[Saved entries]
-*-*-

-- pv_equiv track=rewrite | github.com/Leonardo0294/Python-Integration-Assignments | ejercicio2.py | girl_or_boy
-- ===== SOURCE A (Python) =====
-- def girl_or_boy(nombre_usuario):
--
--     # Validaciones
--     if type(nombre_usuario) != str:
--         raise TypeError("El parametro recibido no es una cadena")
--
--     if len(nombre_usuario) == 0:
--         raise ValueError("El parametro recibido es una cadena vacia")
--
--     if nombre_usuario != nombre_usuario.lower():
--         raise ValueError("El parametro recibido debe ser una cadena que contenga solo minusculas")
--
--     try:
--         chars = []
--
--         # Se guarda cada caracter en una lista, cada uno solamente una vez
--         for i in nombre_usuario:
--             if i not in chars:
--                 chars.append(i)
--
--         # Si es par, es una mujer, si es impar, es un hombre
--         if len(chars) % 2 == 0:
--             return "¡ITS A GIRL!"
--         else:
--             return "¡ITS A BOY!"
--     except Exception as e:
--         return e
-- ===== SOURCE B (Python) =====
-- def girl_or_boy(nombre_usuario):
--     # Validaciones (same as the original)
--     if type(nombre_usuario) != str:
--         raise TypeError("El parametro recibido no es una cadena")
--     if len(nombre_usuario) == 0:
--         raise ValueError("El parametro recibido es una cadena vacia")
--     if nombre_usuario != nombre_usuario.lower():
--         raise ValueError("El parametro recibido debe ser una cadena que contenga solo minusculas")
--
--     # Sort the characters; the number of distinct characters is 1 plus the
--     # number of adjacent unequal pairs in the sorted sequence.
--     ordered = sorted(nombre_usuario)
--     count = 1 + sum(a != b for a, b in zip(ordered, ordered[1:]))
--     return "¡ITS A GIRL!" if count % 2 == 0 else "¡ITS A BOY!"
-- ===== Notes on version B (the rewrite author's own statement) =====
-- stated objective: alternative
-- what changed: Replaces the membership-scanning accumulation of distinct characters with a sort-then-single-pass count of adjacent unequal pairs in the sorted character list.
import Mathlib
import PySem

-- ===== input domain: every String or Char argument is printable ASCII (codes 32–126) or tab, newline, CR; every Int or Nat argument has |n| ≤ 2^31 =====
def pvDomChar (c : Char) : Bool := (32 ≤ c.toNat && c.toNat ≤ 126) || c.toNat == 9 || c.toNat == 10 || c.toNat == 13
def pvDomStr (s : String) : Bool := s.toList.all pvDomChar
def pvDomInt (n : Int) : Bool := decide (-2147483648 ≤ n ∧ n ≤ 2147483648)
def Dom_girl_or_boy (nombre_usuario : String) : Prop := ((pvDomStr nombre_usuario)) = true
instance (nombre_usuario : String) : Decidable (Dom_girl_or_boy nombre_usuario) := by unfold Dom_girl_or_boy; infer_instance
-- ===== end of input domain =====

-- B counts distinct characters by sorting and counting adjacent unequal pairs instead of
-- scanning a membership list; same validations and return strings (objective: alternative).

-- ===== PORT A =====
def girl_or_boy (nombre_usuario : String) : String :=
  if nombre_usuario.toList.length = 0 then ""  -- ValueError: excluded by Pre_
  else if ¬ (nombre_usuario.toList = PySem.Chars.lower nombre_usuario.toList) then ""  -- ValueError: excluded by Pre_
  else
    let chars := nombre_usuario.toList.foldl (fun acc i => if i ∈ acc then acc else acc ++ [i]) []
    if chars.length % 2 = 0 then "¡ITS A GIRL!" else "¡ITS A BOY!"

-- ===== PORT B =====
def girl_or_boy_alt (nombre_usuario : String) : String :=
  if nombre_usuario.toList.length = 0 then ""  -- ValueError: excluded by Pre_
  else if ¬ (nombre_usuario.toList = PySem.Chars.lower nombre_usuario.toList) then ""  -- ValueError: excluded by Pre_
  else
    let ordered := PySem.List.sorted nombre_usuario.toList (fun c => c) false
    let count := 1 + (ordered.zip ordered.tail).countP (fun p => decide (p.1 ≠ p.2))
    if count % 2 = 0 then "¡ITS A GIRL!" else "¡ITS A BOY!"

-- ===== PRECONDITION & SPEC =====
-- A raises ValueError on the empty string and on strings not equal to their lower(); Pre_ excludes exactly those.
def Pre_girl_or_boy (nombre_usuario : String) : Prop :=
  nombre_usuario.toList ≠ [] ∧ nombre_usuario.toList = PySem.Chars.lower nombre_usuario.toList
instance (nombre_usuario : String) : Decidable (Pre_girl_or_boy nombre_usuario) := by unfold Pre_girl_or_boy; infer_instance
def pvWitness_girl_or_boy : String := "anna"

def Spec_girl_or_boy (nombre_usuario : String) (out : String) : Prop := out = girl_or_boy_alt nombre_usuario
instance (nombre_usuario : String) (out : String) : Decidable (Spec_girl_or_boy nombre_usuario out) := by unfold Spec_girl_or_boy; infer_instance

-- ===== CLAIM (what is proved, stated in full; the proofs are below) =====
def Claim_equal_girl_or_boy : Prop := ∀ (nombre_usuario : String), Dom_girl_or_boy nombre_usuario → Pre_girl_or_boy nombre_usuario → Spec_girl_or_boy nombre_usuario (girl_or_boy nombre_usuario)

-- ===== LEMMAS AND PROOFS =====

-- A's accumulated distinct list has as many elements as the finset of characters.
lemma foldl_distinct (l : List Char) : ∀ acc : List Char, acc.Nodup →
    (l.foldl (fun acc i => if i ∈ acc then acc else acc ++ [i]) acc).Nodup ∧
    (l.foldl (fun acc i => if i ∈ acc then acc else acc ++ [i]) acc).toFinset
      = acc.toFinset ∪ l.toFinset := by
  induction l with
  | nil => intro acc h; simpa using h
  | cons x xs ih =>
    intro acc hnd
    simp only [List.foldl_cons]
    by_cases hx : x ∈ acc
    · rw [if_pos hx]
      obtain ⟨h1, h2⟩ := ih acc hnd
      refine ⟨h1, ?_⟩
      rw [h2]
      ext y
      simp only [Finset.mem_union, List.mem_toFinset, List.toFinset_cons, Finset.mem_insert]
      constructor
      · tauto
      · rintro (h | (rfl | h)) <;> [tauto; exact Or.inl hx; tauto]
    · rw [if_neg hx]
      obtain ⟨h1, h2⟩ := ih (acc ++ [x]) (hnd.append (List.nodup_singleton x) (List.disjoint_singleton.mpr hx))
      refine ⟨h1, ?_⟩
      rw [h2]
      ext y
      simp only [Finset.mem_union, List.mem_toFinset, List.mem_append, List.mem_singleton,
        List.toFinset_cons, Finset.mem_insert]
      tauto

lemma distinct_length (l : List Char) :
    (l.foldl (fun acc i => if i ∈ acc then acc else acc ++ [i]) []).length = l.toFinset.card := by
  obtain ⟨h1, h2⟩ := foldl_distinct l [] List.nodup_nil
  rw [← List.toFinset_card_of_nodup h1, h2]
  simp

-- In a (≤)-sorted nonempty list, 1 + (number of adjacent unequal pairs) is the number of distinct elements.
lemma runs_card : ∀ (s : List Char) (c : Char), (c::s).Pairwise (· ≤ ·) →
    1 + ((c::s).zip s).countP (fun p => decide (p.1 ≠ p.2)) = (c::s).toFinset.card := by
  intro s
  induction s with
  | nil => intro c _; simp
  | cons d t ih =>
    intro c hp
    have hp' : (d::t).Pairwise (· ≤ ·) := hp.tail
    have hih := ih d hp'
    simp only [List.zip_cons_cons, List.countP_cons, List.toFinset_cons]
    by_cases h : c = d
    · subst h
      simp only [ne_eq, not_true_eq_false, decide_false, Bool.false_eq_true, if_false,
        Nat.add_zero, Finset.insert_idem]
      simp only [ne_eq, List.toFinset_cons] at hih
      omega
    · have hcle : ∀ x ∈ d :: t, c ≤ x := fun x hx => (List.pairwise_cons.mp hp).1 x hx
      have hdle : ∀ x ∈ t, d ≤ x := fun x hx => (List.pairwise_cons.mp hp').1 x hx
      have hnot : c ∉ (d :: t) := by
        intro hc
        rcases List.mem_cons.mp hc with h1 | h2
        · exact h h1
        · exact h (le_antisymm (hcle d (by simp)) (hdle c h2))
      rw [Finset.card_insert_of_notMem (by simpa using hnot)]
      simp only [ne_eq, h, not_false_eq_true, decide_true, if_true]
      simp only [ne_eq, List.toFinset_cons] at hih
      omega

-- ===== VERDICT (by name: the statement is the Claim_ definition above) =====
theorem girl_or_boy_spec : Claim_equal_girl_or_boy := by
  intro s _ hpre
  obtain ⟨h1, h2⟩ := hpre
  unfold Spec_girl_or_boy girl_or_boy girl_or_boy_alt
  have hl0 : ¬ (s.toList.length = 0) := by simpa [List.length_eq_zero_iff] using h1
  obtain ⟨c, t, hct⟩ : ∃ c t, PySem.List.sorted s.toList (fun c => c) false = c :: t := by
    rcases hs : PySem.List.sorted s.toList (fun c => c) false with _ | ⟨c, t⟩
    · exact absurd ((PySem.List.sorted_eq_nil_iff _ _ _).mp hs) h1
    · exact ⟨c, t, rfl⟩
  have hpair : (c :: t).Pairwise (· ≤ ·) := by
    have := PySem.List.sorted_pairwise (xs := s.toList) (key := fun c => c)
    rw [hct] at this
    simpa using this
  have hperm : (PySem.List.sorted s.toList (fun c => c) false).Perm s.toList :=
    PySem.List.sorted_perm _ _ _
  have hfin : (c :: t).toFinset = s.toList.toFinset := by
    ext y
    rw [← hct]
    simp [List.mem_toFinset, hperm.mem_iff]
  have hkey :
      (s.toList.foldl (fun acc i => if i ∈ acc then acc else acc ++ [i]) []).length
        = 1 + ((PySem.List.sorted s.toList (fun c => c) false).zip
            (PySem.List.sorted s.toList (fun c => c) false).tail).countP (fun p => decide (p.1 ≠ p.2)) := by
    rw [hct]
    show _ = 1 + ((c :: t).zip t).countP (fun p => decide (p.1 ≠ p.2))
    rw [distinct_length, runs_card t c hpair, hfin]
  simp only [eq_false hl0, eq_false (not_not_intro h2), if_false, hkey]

-*-*-

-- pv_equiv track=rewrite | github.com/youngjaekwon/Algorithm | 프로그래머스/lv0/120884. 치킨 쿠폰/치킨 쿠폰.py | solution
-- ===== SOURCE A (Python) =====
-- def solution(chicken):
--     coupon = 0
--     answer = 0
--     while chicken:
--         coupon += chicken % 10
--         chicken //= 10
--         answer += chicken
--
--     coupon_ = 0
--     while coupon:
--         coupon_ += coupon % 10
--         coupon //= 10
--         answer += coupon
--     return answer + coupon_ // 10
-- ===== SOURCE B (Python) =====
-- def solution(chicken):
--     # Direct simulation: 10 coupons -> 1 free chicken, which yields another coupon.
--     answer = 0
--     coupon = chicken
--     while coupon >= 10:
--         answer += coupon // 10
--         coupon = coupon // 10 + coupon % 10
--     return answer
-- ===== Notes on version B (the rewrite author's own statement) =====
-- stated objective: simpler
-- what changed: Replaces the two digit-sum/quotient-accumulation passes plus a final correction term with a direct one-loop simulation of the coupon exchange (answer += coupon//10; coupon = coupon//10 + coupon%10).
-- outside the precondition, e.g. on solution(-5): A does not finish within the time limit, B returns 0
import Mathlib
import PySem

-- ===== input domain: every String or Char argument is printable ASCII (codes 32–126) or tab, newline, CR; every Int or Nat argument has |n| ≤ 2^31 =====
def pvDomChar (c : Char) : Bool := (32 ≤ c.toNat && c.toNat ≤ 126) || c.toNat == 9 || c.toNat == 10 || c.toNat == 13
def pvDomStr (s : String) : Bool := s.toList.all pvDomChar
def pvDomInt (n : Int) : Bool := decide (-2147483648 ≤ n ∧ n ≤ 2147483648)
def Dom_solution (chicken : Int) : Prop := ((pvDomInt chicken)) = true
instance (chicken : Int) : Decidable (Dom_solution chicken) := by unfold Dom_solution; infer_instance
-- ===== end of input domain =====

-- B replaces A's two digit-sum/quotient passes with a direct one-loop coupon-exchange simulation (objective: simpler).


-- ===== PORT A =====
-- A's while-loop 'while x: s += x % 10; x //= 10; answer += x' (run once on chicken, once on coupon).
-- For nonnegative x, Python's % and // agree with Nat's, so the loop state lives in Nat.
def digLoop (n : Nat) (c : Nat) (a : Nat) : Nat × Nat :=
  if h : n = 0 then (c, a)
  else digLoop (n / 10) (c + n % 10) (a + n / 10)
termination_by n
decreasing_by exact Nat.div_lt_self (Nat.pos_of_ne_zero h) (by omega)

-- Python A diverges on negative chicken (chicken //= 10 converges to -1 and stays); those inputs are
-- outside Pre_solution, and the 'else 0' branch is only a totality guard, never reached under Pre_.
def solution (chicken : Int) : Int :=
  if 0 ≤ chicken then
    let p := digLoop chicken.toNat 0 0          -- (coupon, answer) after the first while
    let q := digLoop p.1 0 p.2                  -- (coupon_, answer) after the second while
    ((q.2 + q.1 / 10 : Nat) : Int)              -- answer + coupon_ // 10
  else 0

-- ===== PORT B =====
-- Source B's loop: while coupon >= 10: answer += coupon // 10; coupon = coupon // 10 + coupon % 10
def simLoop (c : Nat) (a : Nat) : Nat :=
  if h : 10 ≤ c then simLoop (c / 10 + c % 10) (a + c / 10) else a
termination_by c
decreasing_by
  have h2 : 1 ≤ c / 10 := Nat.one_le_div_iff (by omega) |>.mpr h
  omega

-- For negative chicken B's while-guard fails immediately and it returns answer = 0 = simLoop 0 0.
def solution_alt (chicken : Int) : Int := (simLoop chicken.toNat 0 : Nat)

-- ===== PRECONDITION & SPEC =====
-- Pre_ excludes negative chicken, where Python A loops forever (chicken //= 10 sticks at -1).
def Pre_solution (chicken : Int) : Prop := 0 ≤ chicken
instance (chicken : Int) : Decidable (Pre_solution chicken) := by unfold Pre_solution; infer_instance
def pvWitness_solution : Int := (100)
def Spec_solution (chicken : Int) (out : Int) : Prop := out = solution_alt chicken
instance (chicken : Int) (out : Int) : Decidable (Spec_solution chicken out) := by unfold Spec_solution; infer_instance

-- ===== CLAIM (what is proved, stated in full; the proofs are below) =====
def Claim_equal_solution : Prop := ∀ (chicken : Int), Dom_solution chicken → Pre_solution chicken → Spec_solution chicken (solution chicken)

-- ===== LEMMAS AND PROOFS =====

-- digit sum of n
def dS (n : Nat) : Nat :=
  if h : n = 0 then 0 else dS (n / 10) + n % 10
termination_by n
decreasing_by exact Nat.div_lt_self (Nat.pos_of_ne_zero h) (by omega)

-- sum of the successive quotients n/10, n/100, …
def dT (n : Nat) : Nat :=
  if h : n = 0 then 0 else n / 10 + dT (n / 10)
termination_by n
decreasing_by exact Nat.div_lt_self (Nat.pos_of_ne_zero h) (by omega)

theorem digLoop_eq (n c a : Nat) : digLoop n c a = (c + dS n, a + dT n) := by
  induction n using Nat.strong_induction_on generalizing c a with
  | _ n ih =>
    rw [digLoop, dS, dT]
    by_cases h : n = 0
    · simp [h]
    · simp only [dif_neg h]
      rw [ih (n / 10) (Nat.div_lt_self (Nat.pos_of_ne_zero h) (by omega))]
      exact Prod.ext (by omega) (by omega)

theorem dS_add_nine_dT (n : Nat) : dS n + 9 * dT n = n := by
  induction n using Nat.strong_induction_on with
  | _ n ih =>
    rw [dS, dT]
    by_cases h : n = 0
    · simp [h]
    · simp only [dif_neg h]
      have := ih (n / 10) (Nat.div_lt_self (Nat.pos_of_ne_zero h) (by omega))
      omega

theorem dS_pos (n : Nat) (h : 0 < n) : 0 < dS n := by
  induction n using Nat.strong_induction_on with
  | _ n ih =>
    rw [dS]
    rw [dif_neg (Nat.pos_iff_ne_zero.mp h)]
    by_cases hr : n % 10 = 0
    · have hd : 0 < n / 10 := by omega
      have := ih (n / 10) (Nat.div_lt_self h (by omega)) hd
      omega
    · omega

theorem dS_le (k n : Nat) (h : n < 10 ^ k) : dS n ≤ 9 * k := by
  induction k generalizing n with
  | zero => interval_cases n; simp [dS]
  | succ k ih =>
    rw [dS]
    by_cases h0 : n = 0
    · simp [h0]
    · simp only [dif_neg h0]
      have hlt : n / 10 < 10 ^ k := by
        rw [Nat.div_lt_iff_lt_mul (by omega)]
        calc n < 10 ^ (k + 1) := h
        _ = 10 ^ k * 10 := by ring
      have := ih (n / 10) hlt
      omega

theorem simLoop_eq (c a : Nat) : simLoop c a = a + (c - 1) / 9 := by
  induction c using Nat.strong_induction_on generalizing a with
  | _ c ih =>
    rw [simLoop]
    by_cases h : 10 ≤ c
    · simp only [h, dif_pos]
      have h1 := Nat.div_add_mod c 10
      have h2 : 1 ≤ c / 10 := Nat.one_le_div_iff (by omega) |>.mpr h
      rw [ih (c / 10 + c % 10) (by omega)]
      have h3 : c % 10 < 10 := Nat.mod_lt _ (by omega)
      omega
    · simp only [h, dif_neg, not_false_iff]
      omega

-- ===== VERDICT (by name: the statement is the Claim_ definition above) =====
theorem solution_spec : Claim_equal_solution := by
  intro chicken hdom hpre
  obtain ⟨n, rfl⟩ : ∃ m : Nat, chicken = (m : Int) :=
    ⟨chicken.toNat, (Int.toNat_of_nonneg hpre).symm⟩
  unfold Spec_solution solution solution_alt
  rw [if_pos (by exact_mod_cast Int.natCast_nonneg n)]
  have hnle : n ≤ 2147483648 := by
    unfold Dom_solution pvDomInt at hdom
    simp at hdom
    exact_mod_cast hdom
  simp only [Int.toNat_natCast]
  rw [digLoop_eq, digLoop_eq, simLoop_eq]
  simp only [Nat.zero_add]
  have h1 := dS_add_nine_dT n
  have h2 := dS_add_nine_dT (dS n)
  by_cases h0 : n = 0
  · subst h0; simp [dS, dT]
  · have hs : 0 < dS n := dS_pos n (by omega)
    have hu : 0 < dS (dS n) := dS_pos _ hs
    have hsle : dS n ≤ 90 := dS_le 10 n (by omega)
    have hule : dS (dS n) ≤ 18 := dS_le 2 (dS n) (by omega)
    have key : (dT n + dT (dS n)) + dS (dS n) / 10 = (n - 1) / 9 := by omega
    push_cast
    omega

-*-*-

== DIRECTIONS FOR THIS TASK ==
Here the output must be the lines above from the line with "(List.pairwise_cons.mp hp).1 x hx" to the line with "rw [Finset.card_insert_of_notMem (by", both included, duplicated word for word and nothing else.

== EXERCISE ANSWER ==
    · have hcle : ∀ x ∈ d :: t, c ≤ x := fun x hx => (List.pairwise_cons.mp hp).1 x hx
      have hdle : ∀ x ∈ t, d ≤ x := fun x hx => (List.pairwise_cons.mp hp').1 x hx
      have hnot : c ∉ (d :: t) := by
        intro hc
        rcases List.mem_cons.mp hc with h1 | h2
        · exact h h1
        · exact h (le_antisymm (hcle d (by simp)) (hdle c h2))
      rw [Finset.card_insert_of_notMem (by simpa using hnot)]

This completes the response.